▶ _PROBLEM DESCRIPTION_
Write out every line below that includes the word "repeatedly".

== SOURCE RECORDS ==

lemma pvRowFold_getD (grid : List (List Int)) (bg h w r : Int) (n : Nat) :
    ∀ (row : List Int) (j : Nat), j < row.length →
    ((PySem.List.pyRange 0 (n : Int) 1).foldl (pvRowStep grid bg h w r) row).getD j 0
    = if j < n ∧ pvPA grid bg h w r (j : Int) = true then pvAGet grid r (j : Int) else row.getD j 0 := by
  induction n with
  | zero =>
    intro row j hj
    rw [Nat.cast_zero, PySem.List.pyRange_one_eq_nil (le_refl 0)]
    simp
  | succ n ih =>
    intro row j hj
    have hcast : ((n+1 : Nat) : Int) = (n : Int) + 1 := by push_cast; ring
    rw [hcast, PySem.List.pyRange_one_succ_right (by positivity), List.foldl_append]
    simp only [List.foldl_cons, List.foldl_nil]
    have hplen : ((PySem.List.pyRange 0 (n : Int) 1).foldl (pvRowStep grid bg h w r) row).length = row.length :=
      pvFoldl_length_inv _ (fun acc c => pvRowStep_length grid bg h w r acc c) _ row
    rw [pvRowStep]
    by_cases hp : pvPA grid bg h w r (n : Int) = true
    · rw [if_pos hp, pvGetD_set_eq, ih row j hj]
      simp only [hplen]
      by_cases hjn : j = n
      · subst hjn
        rw [if_pos ⟨rfl, hj⟩, if_pos ⟨by omega, hp⟩]
      · rw [if_neg (fun hc => hjn hc.1.symm)]
        simp only [show (j < n + 1) ↔ (j < n) from by omega]
    · rw [if_neg hp, ih row j hj]
      by_cases hjn : j = n
      · subst hjn
        rw [if_neg (by omega : ¬ (j < j ∧ pvPA grid bg h w r (j:Int) = true)),
            if_neg (fun hc => hp hc.2)]
      · simp only [show (j < n + 1) ↔ (j < n) from by omega]

-- membership in the edge-collecting inner fold
lemma pvMem_inner {β : Type} (P : β → Bool) (f g : β → Int × Int) (l : List β) :
    ∀ (s : PySem.Set (Int × Int)) (p : Int × Int),
    p ∈ l.foldl (fun s y => if P y then PySem.Set.add (PySem.Set.add s (f y)) (g y) else s) s ↔
    p ∈ s ∨ ∃ y ∈ l, P y = true ∧ (p = f y ∨ p = g y) := by
  induction l with
  | nil => intro s p; simp
  | cons y l ih =>
    intro s p
    simp only [List.foldl_cons]
    by_cases hp : P y = true
    · rw [if_pos hp, ih]
      simp only [PySem.Set.mem_add, List.mem_cons]
      constructor
      · rintro (((h | h) | h) | ⟨z, hz, hPz, hfz⟩)
        · exact Or.inl h
        · exact Or.inr ⟨y, Or.inl rfl, hp, Or.inl h⟩
        · exact Or.inr ⟨y, Or.inl rfl, hp, Or.inr h⟩
        · exact Or.inr ⟨z, Or.inr hz, hPz, hfz⟩
      · rintro (h | ⟨z, (rfl | hz), hPz, hfz⟩)
        · exact Or.inl (Or.inl (Or.inl h))
        · rcases hfz with h | h
          · exact Or.inl (Or.inl (Or.inr h))
          · exact Or.inl (Or.inr h)
        · exact Or.inr ⟨z, hz, hPz, hfz⟩
    · rw [if_neg hp, ih]
      constructor
      · rintro (h | ⟨z, hz, hPz, hfz⟩)
        · exact Or.inl h
        · exact Or.inr ⟨z, List.mem_cons_of_mem _ hz, hPz, hfz⟩
      · rintro (h | ⟨z, hz, hPz, hfz⟩)
        · exact Or.inl h
        · rcases List.mem_cons.mp hz with rfl | hz
          · exact absurd hPz hp
          · exact Or.inr ⟨z, hz, hPz, hfz⟩

-- membership in the nested edge-collecting fold
lemma pvMem_outer {β γ : Type} (hlist : β → List γ) (P : β → γ → Bool) (f g : β → γ → Int × Int)
    (l : List β) :
    ∀ (s : PySem.Set (Int × Int)) (p : Int × Int),
    p ∈ l.foldl (fun s x => (hlist x).foldl
        (fun s y => if P x y then PySem.Set.add (PySem.Set.add s (f x y)) (g x y) else s) s) s ↔
    p ∈ s ∨ ∃ x ∈ l, ∃ y ∈ hlist x, P x y = true ∧ (p = f x y ∨ p = g x y) := by
  induction l with
  | nil => intro s p; simp
  | cons x l ih =>
    intro s p
    simp only [List.foldl_cons]
    rw [ih, pvMem_inner]
    simp only [List.mem_cons]
    constructor
    · rintro ((h | ⟨y, hy, hP, hf⟩) | ⟨z, hz, y, hy, hP, hf⟩)
      · exact Or.inl h
      · exact Or.inr ⟨x, Or.inl rfl, y, hy, hP, hf⟩
      · exact Or.inr ⟨z, Or.inr hz, y, hy, hP, hf⟩
    · rintro (h | ⟨z, (rfl | hz), y, hy, hP, hf⟩)
      · exact Or.inl (Or.inl h)
      · exact Or.inl (Or.inr ⟨y, hy, hP, hf⟩)
      · exact Or.inr ⟨z, hz, y, hy, hP, hf⟩

lemma pvMem_enumerate {α : Type} (l : List α) (x : Int × α) :
    x ∈ PySem.List.enumerate l 0 ↔ ∃ i : Nat, ∃ h : i < l.length, x = ((i : Int), l[i]) := by
  rw [List.mem_iff_getElem]
  constructor
  · rintro ⟨i, hi, hx⟩
    rw [PySem.List.length_enumerate] at hi
    refine ⟨i, hi, ?_⟩
    rw [← hx, PySem.List.getElem_enumerate, zero_add]
  · rintro ⟨i, hi, rfl⟩
    refine ⟨i, by simpa [PySem.List.length_enumerate] using hi, ?_⟩
    rw [PySem.List.getElem_enumerate, zero_add]

-- horizontal edge set membership, characterized as A's horizontal neighbor test
lemma pvHset_mem (grid : List (List Int))
    (hpre : ∀ row ∈ grid, row.length = (grid.headD []).length)
    (r c : Nat) (hr : r < grid.length) (hc : c < (grid.headD []).length) :
    (((r : Int), (c : Int)) ∈ pvHset grid) ↔
    ((0 < c ∧ (grid.getD r []).getD (c-1) 0 = (grid.getD r []).getD c 0) ∨
     (c + 1 < (grid.headD []).length ∧ (grid.getD r []).getD (c+1) 0 = (grid.getD r []).getD c 0)) := by
  unfold pvHset
  rw [pvMem_outer]
  have hrowlen : ∀ (i : Nat) (h : i < grid.length), (grid[i]'h).length = (grid.headD []).length :=
    fun i h => hpre _ (List.getElem_mem h)
  have hrl := hrowlen r hr
  constructor
  · rintro (h | ⟨x, hx, y, hy, hP, hf⟩)
    · simp [PySem.Set.empty] at h
    · obtain ⟨i, hi, rfl⟩ := (pvMem_enumerate _ _).mp hx
      rw [PySem.List.slice_from_one] at hy
      obtain ⟨j, hj, rfl⟩ := (pvMem_enumerate _ _).mp hy
      rw [List.length_zip, List.length_tail] at hj
      have hj2 : j < (grid[i]'hi).length - 1 := by
        have h' : j < min (grid[i]'hi).length ((grid[i]'hi).length - 1) := hj
        omega
      simp only [List.getElem_zip, List.getElem_tail, decide_eq_true_iff] at hP
      have hP2 : (grid[i]'hi)[j]'(by omega) = (grid[i]'hi)[j+1]'(by omega) := hP
      have hlen := hrowlen i hi
      have h1 : (r : Int) = (i : Int) ∧ ((c : Int) = (j : Int) ∨ (c : Int) = (j : Int) + 1) := by
        rcases hf with h | h
        · have h' : ((r:Int),(c:Int)) = ((i:Int),(j:Int)) := h
          rw [Prod.mk.injEq] at h'
          exact ⟨h'.1, Or.inl h'.2⟩
        · have h' : ((r:Int),(c:Int)) = ((i:Int),(j:Int)+1) := h
          rw [Prod.mk.injEq] at h'
          exact ⟨h'.1, Or.inr h'.2⟩
      have hri : r = i := by exact_mod_cast h1.1
      subst hri
      rcases h1.2 with hcj | hcj
      · have hcj' : c = j := by exact_mod_cast hcj
        subst hcj'
        right
        refine ⟨by omega, ?_⟩
        rw [List.getD_eq_getElem grid [] hr,
            List.getD_eq_getElem _ _ (by omega), List.getD_eq_getElem _ _ (by omega)]
        exact hP2.symm
      · have hcj' : c = j + 1 := by exact_mod_cast hcj
        subst hcj'
        left
        refine ⟨by omega, ?_⟩
        simp only [Nat.add_sub_cancel]
        rw [List.getD_eq_getElem grid [] hr,
            List.getD_eq_getElem _ _ (by omega), List.getD_eq_getElem _ _ (by omega)]
        exact hP2
  · intro h
    right
    rw [List.getD_eq_getElem grid [] hr] at h
    rcases h with ⟨hc0, heq⟩ | ⟨hc1, heq⟩
    · have hB1 : c - 1 < (grid[r]'hr).length := by omega
      have hB2 : c < (grid[r]'hr).length := by omega
      rw [List.getD_eq_getElem _ _ hB1, List.getD_eq_getElem _ _ hB2] at heq
      refine ⟨((r : Int), grid[r]'hr), (pvMem_enumerate _ _).mpr ⟨r, hr, rfl⟩, ?_⟩
      rw [PySem.List.slice_from_one]
      have hzb : c - 1 < ((grid[r]'hr).zip (grid[r]'hr).tail).length := by
        rw [List.length_zip, List.length_tail]; omega
      refine ⟨_, (pvMem_enumerate _ _).mpr ⟨c - 1, hzb, rfl⟩, ?_, ?_⟩
      · simp only [List.getElem_zip, List.getElem_tail, decide_eq_true_iff]
        have egoal : (grid[r]'hr)[c-1]'(by omega) = (grid[r]'hr)[c-1+1]'(by omega) := by
          simp only [show c - 1 + 1 = c from by omega]
          exact heq
        exact egoal
      · right
        rw [Prod.mk.injEq]
        exact ⟨rfl, by omega⟩
    · have hB1 : c + 1 < (grid[r]'hr).length := by omega
      have hB2 : c < (grid[r]'hr).length := by omega
      rw [List.getD_eq_getElem _ _ hB1, List.getD_eq_getElem _ _ hB2] at heq
      refine ⟨((r : Int), grid[r]'hr), (pvMem_enumerate _ _).mpr ⟨r, hr, rfl⟩, ?_⟩
      rw [PySem.List.slice_from_one]
      have hzb : c < ((grid[r]'hr).zip (grid[r]'hr).tail).length := by
        rw [List.length_zip, List.length_tail]; omega
      refine ⟨_, (pvMem_enumerate _ _).mpr ⟨c, hzb, rfl⟩, ?_, ?_⟩
      · simp only [List.getElem_zip, List.getElem_tail, decide_eq_true_iff]
        exact heq.symm
      · exact Or.inl rfl
-- pv_equiv track=rewrite | github.com/d14405011-sudo/2026-python | weeks/week-08/solutions/1114405011/10190/q10190.py | build_sequence
-- ===== SOURCE A (Python) =====
-- def build_sequence(n: int, m: int) -> list[int] | None:
--     """回傳合法序列；若不合法回傳 None。"""
--     if n < 1 or m < 2:
--         return None
--
--     seq = [n]
--     while n != 1:
--         if n % m != 0:
--             return None
--         n //= m
--         seq.append(n)
--
--     return seq
-- ===== SOURCE B (Python) =====
-- def build_sequence(n: int, m: int) -> list[int] | None:
--     """Build ascending powers of m up to n, then reverse; None if n is not a power of m."""
--     if n < 1 or m < 2:
--         return None
--     p = 1
--     seq = [1]
--     while p < n:
--         p *= m
--         seq.append(p)
--     return list(reversed(seq)) if p == n else None
-- ===== Notes on version B (the rewrite author's own statement) =====
-- stated objective: alternative
-- what changed: Instead of repeatedly dividing n by m and appending quotients, B multiplies an accumulator p upward from 1 collecting powers of m, then reverses the list and checks p == n at the end.
import Mathlib
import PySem

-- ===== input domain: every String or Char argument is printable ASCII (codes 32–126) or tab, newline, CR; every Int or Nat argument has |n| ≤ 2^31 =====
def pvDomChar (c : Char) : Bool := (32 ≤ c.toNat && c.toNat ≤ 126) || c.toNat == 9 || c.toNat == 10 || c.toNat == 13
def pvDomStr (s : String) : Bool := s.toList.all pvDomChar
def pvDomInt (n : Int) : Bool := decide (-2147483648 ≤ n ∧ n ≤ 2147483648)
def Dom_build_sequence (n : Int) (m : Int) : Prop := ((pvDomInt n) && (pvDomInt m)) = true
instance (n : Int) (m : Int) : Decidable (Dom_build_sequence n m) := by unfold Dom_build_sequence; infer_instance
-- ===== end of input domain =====

-- B keeps A's guard but builds the powers of m upward from 1 and reverses at the end,
-- instead of repeatedly dividing n down; same return value everywhere (objective: alternative decomposition).

-- ===== PORT A =====
-- A's while loop: divide n by m, appending, until n = 1; fuel n.toNat+1 bounds the
-- iteration count (n strictly decreases each step), so fuel is never exhausted on the guarded inputs.
def buildLoopA (m : Int) : Nat → Int → List Int → Option (List Int)
  | 0, _, _ => none
  | fuel+1, n, seq =>
    if n = 1 then some seq
    else if PySem.Int.mod n m ≠ 0 then none
    else buildLoopA m fuel (PySem.Int.floordiv n m) (seq ++ [PySem.Int.floordiv n m])

def build_sequence (n : Int) (m : Int) : Option (List Int) :=
  if n < 1 ∨ m < 2 then none
  else buildLoopA m (n.toNat + 1) n [n]

-- ===== PORT B =====
-- B's while loop: multiply p by m, appending, while p < n; fuel n.toNat+1 bounds the
-- iteration count (p at least doubles each step from 1).
def buildLoopB (m n : Int) : Nat → Int → List Int → Int × List Int
  | 0, p, seq => (p, seq)
  | fuel+1, p, seq =>
    if p < n then buildLoopB m n fuel (p * m) (seq ++ [p * m]) else (p, seq)

def build_sequence_alt (n : Int) (m : Int) : Option (List Int) :=
  if n < 1 ∨ m < 2 then none
  else
    let r := buildLoopB m n (n.toNat + 1) 1 [1]
    if r.1 = n then some r.2.reverse else none

-- ===== PRECONDITION & SPEC =====
def Spec_build_sequence (n : Int) (m : Int) (out : Option (List Int)) : Prop := out = build_sequence_alt n m
instance (n : Int) (m : Int) (out : Option (List Int)) : Decidable (Spec_build_sequence n m out) := by unfold Spec_build_sequence; infer_instance

-- ===== CLAIM (what is proved, stated in full; the proofs are below) =====
def Claim_equal_build_sequence : Prop := ∀ (n : Int) (m : Int), Dom_build_sequence n m → Spec_build_sequence n m (build_sequence n m)

-- ===== LEMMAS AND PROOFS =====

-- A's loop on a power of m succeeds, appending the descending tail of smaller powers.
theorem loopA_pow (m : Int) (hm : 2 ≤ m) :
    ∀ (k fuel : Nat) (seq : List Int), k < fuel →
      buildLoopA m fuel (m ^ k) seq
        = some (seq ++ ((List.range k).reverse.map (fun i => m ^ i))) := by
  intro k
  induction k with
  | zero =>
      intro fuel seq hf
      match fuel, hf with
      | f+1, _ => simp [buildLoopA]
  | succ k ih =>
      intro fuel seq hf
      match fuel, hf with
      | f+1, hf =>
        have hmpos : (0:Int) < m := by omega
        have hne1 : m ^ (k+1) ≠ 1 := by
          have h1 : (2:Int) ^ (k+1) ≤ m ^ (k+1) := pow_le_pow_left₀ (by norm_num) hm _
          have h2 : (2:Int) ≤ 2 ^ (k+1) := by
            calc (2:Int) = 2 ^ 1 := by norm_num
            _ ≤ 2 ^ (k+1) := pow_le_pow_right₀ (by norm_num) (by omega)
          omega
        have hmodz : PySem.Int.mod (m ^ (k+1)) m = 0 := by
          rw [PySem.Int.mod_eq_emod_of_pos hmpos, pow_succ]
          exact Int.mul_emod_left _ _
        have hdiv : PySem.Int.floordiv (m ^ (k+1)) m = m ^ k := by
          rw [PySem.Int.floordiv_eq_ediv_of_pos hmpos, pow_succ]
          exact Int.mul_ediv_cancel _ (by omega)
        rw [buildLoopA, if_neg hne1, if_neg (by simp [hmodz]), hdiv,
            ih f (seq ++ [m ^ k]) (by omega)]
        simp [List.range_succ]

-- A's loop on an n ≥ 1 that is no power of m returns none.
theorem loopA_notpow (m : Int) (hm : 2 ≤ m) :
    ∀ (fuel : Nat) (n : Int) (seq : List Int), 1 ≤ n → n.toNat < fuel →
      (∀ k : Nat, n ≠ m ^ k) → buildLoopA m fuel n seq = none := by
  intro fuel
  induction fuel with
  | zero => intro n seq _ hf _; omega
  | succ f ih =>
      intro n seq hn hf hnp
      have hne1 : n ≠ 1 := by
        intro h; exact hnp 0 (by simp [h])
      rw [buildLoopA, if_neg hne1]
      by_cases hmod : PySem.Int.mod n m = 0
      · rw [if_neg (by simp [hmod])]
        have hmpos : (0:Int) < m := by omega
        have hdvd : m ∣ n := by
          have h := PySem.Int.mod_eq_emod_of_pos hmpos (a := n)
          exact Int.dvd_of_emod_eq_zero (by omega)
        obtain ⟨c, hc⟩ := hdvd
        have hdiv : PySem.Int.floordiv n m = c := by
          rw [PySem.Int.floordiv_eq_ediv_of_pos hmpos, hc]
          exact Int.mul_ediv_cancel_left _ (by omega)
        have hc1 : 1 ≤ c := by nlinarith
        have hclt : c < n := by nlinarith
        rw [hdiv]
        apply ih _ _ hc1 (by omega)
        intro k hk
        exact hnp (k+1) (by rw [hc, hk, pow_succ'])
      · rw [if_pos (by simp [hmod])]

-- B's loop starting at p = m^j reaches the least power of m that is ≥ n,
-- carrying the full ascending list of powers.
theorem loopB_char (m n : Int) (hm : 2 ≤ m) :
    ∀ (fuel j : Nat), n ≤ m ^ j * 2 ^ fuel → (∀ i, i < j → m ^ i < n) →
      ∃ K : Nat,
        buildLoopB m n fuel (m ^ j) ((List.range (j+1)).map (fun i => m ^ i))
          = (m ^ K, (List.range (K+1)).map (fun i => m ^ i))
        ∧ n ≤ m ^ K ∧ (∀ i, i < K → m ^ i < n) := by
  intro fuel
  induction fuel with
  | zero =>
      intro j hb hinv
      refine ⟨j, rfl, ?_, hinv⟩
      simpa using hb
  | succ f ih =>
      intro j hb hinv
      by_cases hlt : m ^ j < n
      · have hpow_pos : (0:Int) < m ^ j := pow_pos (by omega) _
        have hb' : n ≤ m ^ (j+1) * 2 ^ f := by
          have : m ^ j * 2 ≤ m ^ (j+1) := by
            rw [pow_succ]; nlinarith
          have h2f : (0:Int) < 2 ^ f := by positivity
          calc n ≤ m ^ j * 2 ^ (f+1) := hb
            _ = (m ^ j * 2) * 2 ^ f := by ring
            _ ≤ m ^ (j+1) * 2 ^ f := by nlinarith
        have hinv' : ∀ i, i < j + 1 → m ^ i < n := by
          intro i hi
          rcases Nat.lt_succ_iff_lt_or_eq.mp hi with h | h
          · exact hinv i h
          · simpa [h] using hlt
        obtain ⟨K, hK, hKge, hKmin⟩ := ih (j+1) hb' hinv'
        refine ⟨K, ?_, hKge, hKmin⟩
        rw [buildLoopB, if_pos hlt, ← pow_succ]
        have hl : ((List.range (j+1)).map (fun i => m ^ i)) ++ [m ^ (j+1)]
            = (List.range (j+2)).map (fun i => m ^ i) := by
          simp [List.range_succ]
        rw [hl]; exact hK
      · exact ⟨j, by rw [buildLoopB, if_neg hlt], by omega, hinv⟩

theorem le_two_pow_toNat (n : Int) (hn : 1 ≤ n) : n ≤ 2 ^ (n.toNat + 1) := by
  have h := Nat.lt_two_pow_self (n := n.toNat)
  have : (n.toNat : Int) < (2:Int) ^ n.toNat := by exact_mod_cast h
  have h2 : (2:Int) ^ n.toNat ≤ 2 ^ (n.toNat + 1) := by
    have : (0:Int) < 2 ^ n.toNat := by positivity
    rw [pow_succ]; omega
  omega

-- ===== VERDICT (by name: the statement is the Claim_ definition above) =====
theorem build_sequence_spec : Claim_equal_build_sequence := by
  intro n m _
  unfold Spec_build_sequence
  by_cases hg : n < 1 ∨ m < 2
  · unfold build_sequence build_sequence_alt
    rw [if_pos hg, if_pos hg]
  · push_neg at hg
    obtain ⟨hn, hm⟩ := hg
    have hb0 : n ≤ m ^ 0 * 2 ^ (n.toNat + 1) := by
      simpa using le_two_pow_toNat n hn
    obtain ⟨K, hK, hKge, hKmin⟩ := loopB_char m n hm (n.toNat + 1) 0 hb0 (by omega)
    rw [show ((List.range (0+1)).map (fun i => m ^ i)) = [1] from by simp, pow_zero] at hK
    rw [build_sequence, build_sequence_alt, if_neg (by omega), if_neg (by omega)]
    simp only [hK]
    by_cases hpow : ∃ k : Nat, n = m ^ k
    · obtain ⟨k, hk⟩ := hpow
      have hKk : K = k := by
        rcases Nat.lt_trichotomy K k with h | h | h
        · exact absurd (hk ▸ hKge) (not_le.mpr (pow_lt_pow_right₀ (by omega) h))
        · exact h
        · exact absurd (hKmin k h) (by rw [hk]; exact lt_irrefl _)
      subst hKk
      have hkpow : (K : Int) < m ^ K := by
        have h1 : (2:Int) ^ K ≤ m ^ K := pow_le_pow_left₀ (by norm_num) hm _
        have h2 : (K : Int) < (2:Int) ^ K := by
          exact_mod_cast Nat.lt_two_pow_self (n := K)
        omega
      have hkfuel : K < (m ^ K).toNat + 1 := by omega
      rw [if_pos hk.symm, hk, loopA_pow m hm K ((m ^ K).toNat + 1) [m ^ K] hkfuel]
      simp [List.range_succ, List.map_reverse]
    · push_neg at hpow
      rw [loopA_notpow m hm (n.toNat + 1) n [n] hn (by omega) hpow,
          if_neg (fun h => hpow K h.symm)]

===

▶ _SOLUTION FOR THIS PROBLEM_
-- what changed: Instead of repeatedly dividing n by m and appending quotients, B multiplies an accumulator p upward from 1 collecting powers of m, then reverses the list and checks p == n at the end.
-- instead of repeatedly dividing n down; same return value everywhere (objective: alternative decomposition).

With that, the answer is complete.